1. The problem statement, all variables and given/known data
A 3 µF capacitor is charged to 76 V and is then connected across a 698 Ω resistor. (a) What is the initial charge on the capacitor? Answer in units of µC. (b) What is the initial current just after the capacitor is connected to the resistor? Answer in units of A. (c) What is the time constant of this circuit? Answer in units of ms. (d) How much charge is on the capacitor after 5.122 ms?
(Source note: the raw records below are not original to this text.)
-- pv_equiv track=rewrite | github.com/amruthsrepo/Practice_programs | Coding rounds/Amazon/old/getMinRelocation.py | getMinRelocation
-- ===== SOURCE A (Python) =====
-- def getMinRelocation(regionStart, regionEnd):
--     regionRange = list(zip(regionStart, regionEnd))
--     regionRange.sort(key= lambda x: x[0])
--     numRelocations = 0
--     prevMax = regionRange[0][1]
--     for start, end in regionRange[1:]:
--         if start <= prevMax:
--             prevMax = max(prevMax, end)
--         else:
--             numRelocations += 1
--             prevMax = end
--     return numRelocations
-- ===== SOURCE B (Python) =====
-- def getMinRelocation(regionStart, regionEnd):
--     pairs = sorted(zip(regionStart, regionEnd), key=lambda p: p[0])
--     m = pairs[0][1]
--     prefix = []
--     for _, e in pairs:
--         if e > m:
--             m = e
--         prefix.append(m)
--     return sum(1 for (s, _), pm in zip(pairs[1:], prefix) if s > pm)
-- ===== Notes on version B (the rewrite author's own statement) =====
-- stated objective: alternative
-- what changed: replaces A's stateful merge loop (prevMax with conditional reset on a gap) by a pure two-pass characterization: build the running-prefix-maximum list of interval ends, then count positions whose start exceeds the prefix maximum of all earlier ends
import Mathlib
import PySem

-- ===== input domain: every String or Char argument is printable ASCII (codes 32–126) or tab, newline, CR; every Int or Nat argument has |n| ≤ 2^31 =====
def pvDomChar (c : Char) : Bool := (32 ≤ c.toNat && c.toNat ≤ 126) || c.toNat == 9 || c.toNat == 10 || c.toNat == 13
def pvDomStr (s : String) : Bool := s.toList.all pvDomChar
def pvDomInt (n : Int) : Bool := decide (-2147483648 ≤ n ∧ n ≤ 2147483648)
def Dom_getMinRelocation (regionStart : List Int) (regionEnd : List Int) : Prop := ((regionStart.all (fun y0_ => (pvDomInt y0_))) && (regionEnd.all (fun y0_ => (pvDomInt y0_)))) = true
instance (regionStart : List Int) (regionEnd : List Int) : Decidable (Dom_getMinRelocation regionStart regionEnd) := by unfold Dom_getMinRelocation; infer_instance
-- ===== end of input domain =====

-- B replaces A's stateful merge loop (prevMax with conditional reset) by a pure two-pass
-- characterization: running prefix maxima of ends, then count starts exceeding the previous prefix max.


-- ===== PORT A =====
def getMinRelocation (regionStart : List Int) (regionEnd : List Int) : Int :=
  let regionRange := PySem.List.sorted (List.zip regionStart regionEnd) (fun x => x.1)
  match regionRange with
  | [] => 0  -- unreachable under Pre_: Python raises IndexError at regionRange[0][1]
  | first :: rest =>
    (rest.foldl (fun (st : Int × Int) p =>
        if p.1 ≤ st.2 then (st.1, max st.2 p.2) else (st.1 + 1, p.2)) (0, first.2)).1

-- ===== PORT B =====
def getMinRelocation_alt (regionStart : List Int) (regionEnd : List Int) : Int :=
  let pairs := PySem.List.sorted (List.zip regionStart regionEnd) (fun p => p.1)
  match pairs with
  | [] => 0  -- unreachable under Pre_: Python raises IndexError at pairs[0][1]
  | first :: _ =>
    let pref := (pairs.foldl (fun (acc : List Int × Int) p =>
        let m := if p.2 > acc.2 then p.2 else acc.2
        (acc.1 ++ [m], m)) (([] : List Int), first.2)).1
    (List.zip (PySem.List.slice pairs (some 1) none) pref).foldl
      (fun c x => if x.1.1 > x.2 then c + 1 else c) 0

-- ===== PRECONDITION & SPEC =====
-- Pre_ excludes exactly the inputs where Python A raises IndexError (an empty zip of the two lists).
def Pre_getMinRelocation (regionStart : List Int) (regionEnd : List Int) : Prop :=
  regionStart ≠ [] ∧ regionEnd ≠ []
instance (regionStart : List Int) (regionEnd : List Int) : Decidable (Pre_getMinRelocation regionStart regionEnd) := by unfold Pre_getMinRelocation; infer_instance
def pvWitness_getMinRelocation : List Int × List Int := ([1, 5], [2, 7])

def Spec_getMinRelocation (regionStart : List Int) (regionEnd : List Int) (out : Int) : Prop := out = getMinRelocation_alt regionStart regionEnd
instance (regionStart : List Int) (regionEnd : List Int) (out : Int) : Decidable (Spec_getMinRelocation regionStart regionEnd out) := by unfold Spec_getMinRelocation; infer_instance

-- ===== CLAIM (what is proved, stated in full; the proofs are below) =====
def Claim_equal_getMinRelocation : Prop := ∀ (regionStart : List Int) (regionEnd : List Int), Dom_getMinRelocation regionStart regionEnd → Pre_getMinRelocation regionStart regionEnd → Spec_getMinRelocation regionStart regionEnd (getMinRelocation regionStart regionEnd)

-- ===== LEMMAS AND PROOFS =====

-- gap count relative to a running prefix maximum M of the ends seen so far
def pvCountB (M : Int) : List (Int × Int) → Int
  | [] => 0
  | p :: t => (if M < p.1 then 1 else 0) + pvCountB (if p.2 > M then p.2 else M) t

-- running prefix maxima of the ends, seeded with M
def pvScanMax (M : Int) : List (Int × Int) → List Int
  | [] => []
  | p :: t => (if p.2 > M then p.2 else M) :: pvScanMax (if p.2 > M then p.2 else M) t

theorem pv_prefix_fold (l : List (Int × Int)) : ∀ (done : List Int) (M : Int),
    (l.foldl (fun (acc : List Int × Int) p =>
        let m := if p.2 > acc.2 then p.2 else acc.2
        (acc.1 ++ [m], m)) (done, M)).1 = done ++ pvScanMax M l := by
  induction l with
  | nil => intro done M; simp [pvScanMax]
  | cons p t ih =>
      intro done M
      simp only [List.foldl_cons, pvScanMax, ih]
      simp

theorem pv_zip_count (t : List (Int × Int)) : ∀ (M c : Int),
    (List.zip t (M :: pvScanMax M t)).foldl
      (fun c x => if x.1.1 > x.2 then c + 1 else c) c = c + pvCountB M t := by
  induction t with
  | nil => intro M c; simp [pvCountB]
  | cons p t' ih =>
      intro M c
      simp only [pvScanMax, List.zip_cons_cons, List.foldl_cons, pvCountB, ih]
      split_ifs with h1 h2 <;> omega

theorem pv_loopA (l : List (Int × Int)) : ∀ (pm M cnt : Int), pm ≤ M →
    (∀ p ∈ l, pm < p.1 → M < p.1) →
    l.Pairwise (fun a b => a.1 ≤ b.1) →
    (l.foldl (fun (st : Int × Int) p =>
        if p.1 ≤ st.2 then (st.1, max st.2 p.2) else (st.1 + 1, p.2)) (cnt, pm)).1
      = cnt + pvCountB M l := by
  induction l with
  | nil => intro pm M cnt _ _ _; simp [pvCountB]
  | cons p t ih =>
      intro pm M cnt hle hinv hpw
      rcases List.pairwise_cons.mp hpw with ⟨hhead, htail⟩
      simp only [List.foldl_cons, pvCountB]
      by_cases h : p.1 ≤ pm
      · have hM : ¬ M < p.1 := by omega
        rw [if_pos h, ih (max pm p.2) (if p.2 > M then p.2 else M) cnt
              (by split <;> simp <;> omega)
              (by intro q hq hlt
                  have h1 : pm < q.1 := lt_of_le_of_lt (le_max_left _ _) hlt
                  have h2 : p.2 < q.1 := lt_of_le_of_lt (le_max_right _ _) hlt
                  have := hinv q (List.mem_cons_of_mem _ hq) h1
                  split <;> omega)
              htail]
        simp [hM]
      · have hpm : pm < p.1 := by omega
        have hM : M < p.1 := hinv p (List.mem_cons_self) hpm
        rw [if_neg h, ih p.2 (if p.2 > M then p.2 else M) (cnt + 1)
              (by split <;> omega)
              (by intro q hq hlt
                  have hq1 : p.1 ≤ q.1 := hhead q hq
                  split <;> omega)
              htail]
        simp [hM]
        omega

theorem pv_ends_agree (regionStart regionEnd : List Int)
    (h : PySem.List.sorted (List.zip regionStart regionEnd) (fun p => p.1) ≠ []) :
    getMinRelocation regionStart regionEnd = getMinRelocation_alt regionStart regionEnd := by
  cases hs : PySem.List.sorted (List.zip regionStart regionEnd) (fun p => p.1) with
  | nil => exact absurd hs h
  | cons first rest =>
      have hpw : (first :: rest).Pairwise (fun a b : Int × Int => a.1 ≤ b.1) := by
        rw [← hs]; exact PySem.List.sorted_pairwise _ _
      simp only [getMinRelocation, getMinRelocation_alt, hs]
      rw [pv_prefix_fold, PySem.List.slice_from_one]
      have hscan : pvScanMax first.2 (first :: rest)
          = first.2 :: pvScanMax first.2 rest := by
        simp [pvScanMax]
      rw [hscan]
      simp only [List.nil_append, List.tail_cons]
      rw [pv_zip_count rest first.2 0,
          pv_loopA rest first.2 first.2 0 le_rfl (fun q _ hq => hq)
            (List.pairwise_cons.mp hpw).2]

-- ===== VERDICT (by name: the statement is the Claim_ definition above) =====
theorem getMinRelocation_spec : Claim_equal_getMinRelocation := by
  intro regionStart regionEnd _hdom hpre
  unfold Spec_getMinRelocation
  apply pv_ends_agree
  rw [Ne, PySem.List.sorted_eq_nil_iff, List.zip_eq_nil_iff]
  rcases hpre with ⟨h1, h2⟩
  tauto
Answer in units of µC.

2. Relevant equations
1) Q= CV
2) I= V/R
3) (TC) = RC
4) V = (V_0)(1-(e^(-t/RC)))

3. The attempt at a solution
a) Q=CV; Q=3 uF * 76 V; Q=228 uC
b) I = V/R; I=76 V/ 698 Ohm; I=0.109 A
c) TimeConstant TC=RC; TC=698 * 3 uF; TC=2.094 mSec

However, I can't figure out (d). I used equation 4 to figure out the voltage at 5.122 ms (=0.005122 s) and then plugged in the numbers to equation 1. I got 227.44298 µC, but that value is incorrect.

2. Jul 17, 2009

### Staff: Mentor

I think your equation in #4 may not be the right form. The "1-e" form is for when you have a voltage rising to some value. If it's starting at 76V and falling to zero, what form should you use...?

3. Jul 17, 2009

### Staff: Mentor

Another sanity check is that when you are out a couple time constants (5.122ms versus the 2.094ms time constant), the voltage on the cap should be pretty low...

4. Jul 17, 2009

### peaceandlove

Oh... so if the capacitor is discharging I would use the equation: V = (V_0)*(e^(-t/RC)). So then V = 6.58435. Plugging that into equation 1, I would then get 1.9753*10^-5 C (=19.753 microC).

5. Jul 17, 2009

### Staff: Mentor

Right and almost right. The units of the answer are uC, so 19.75uC.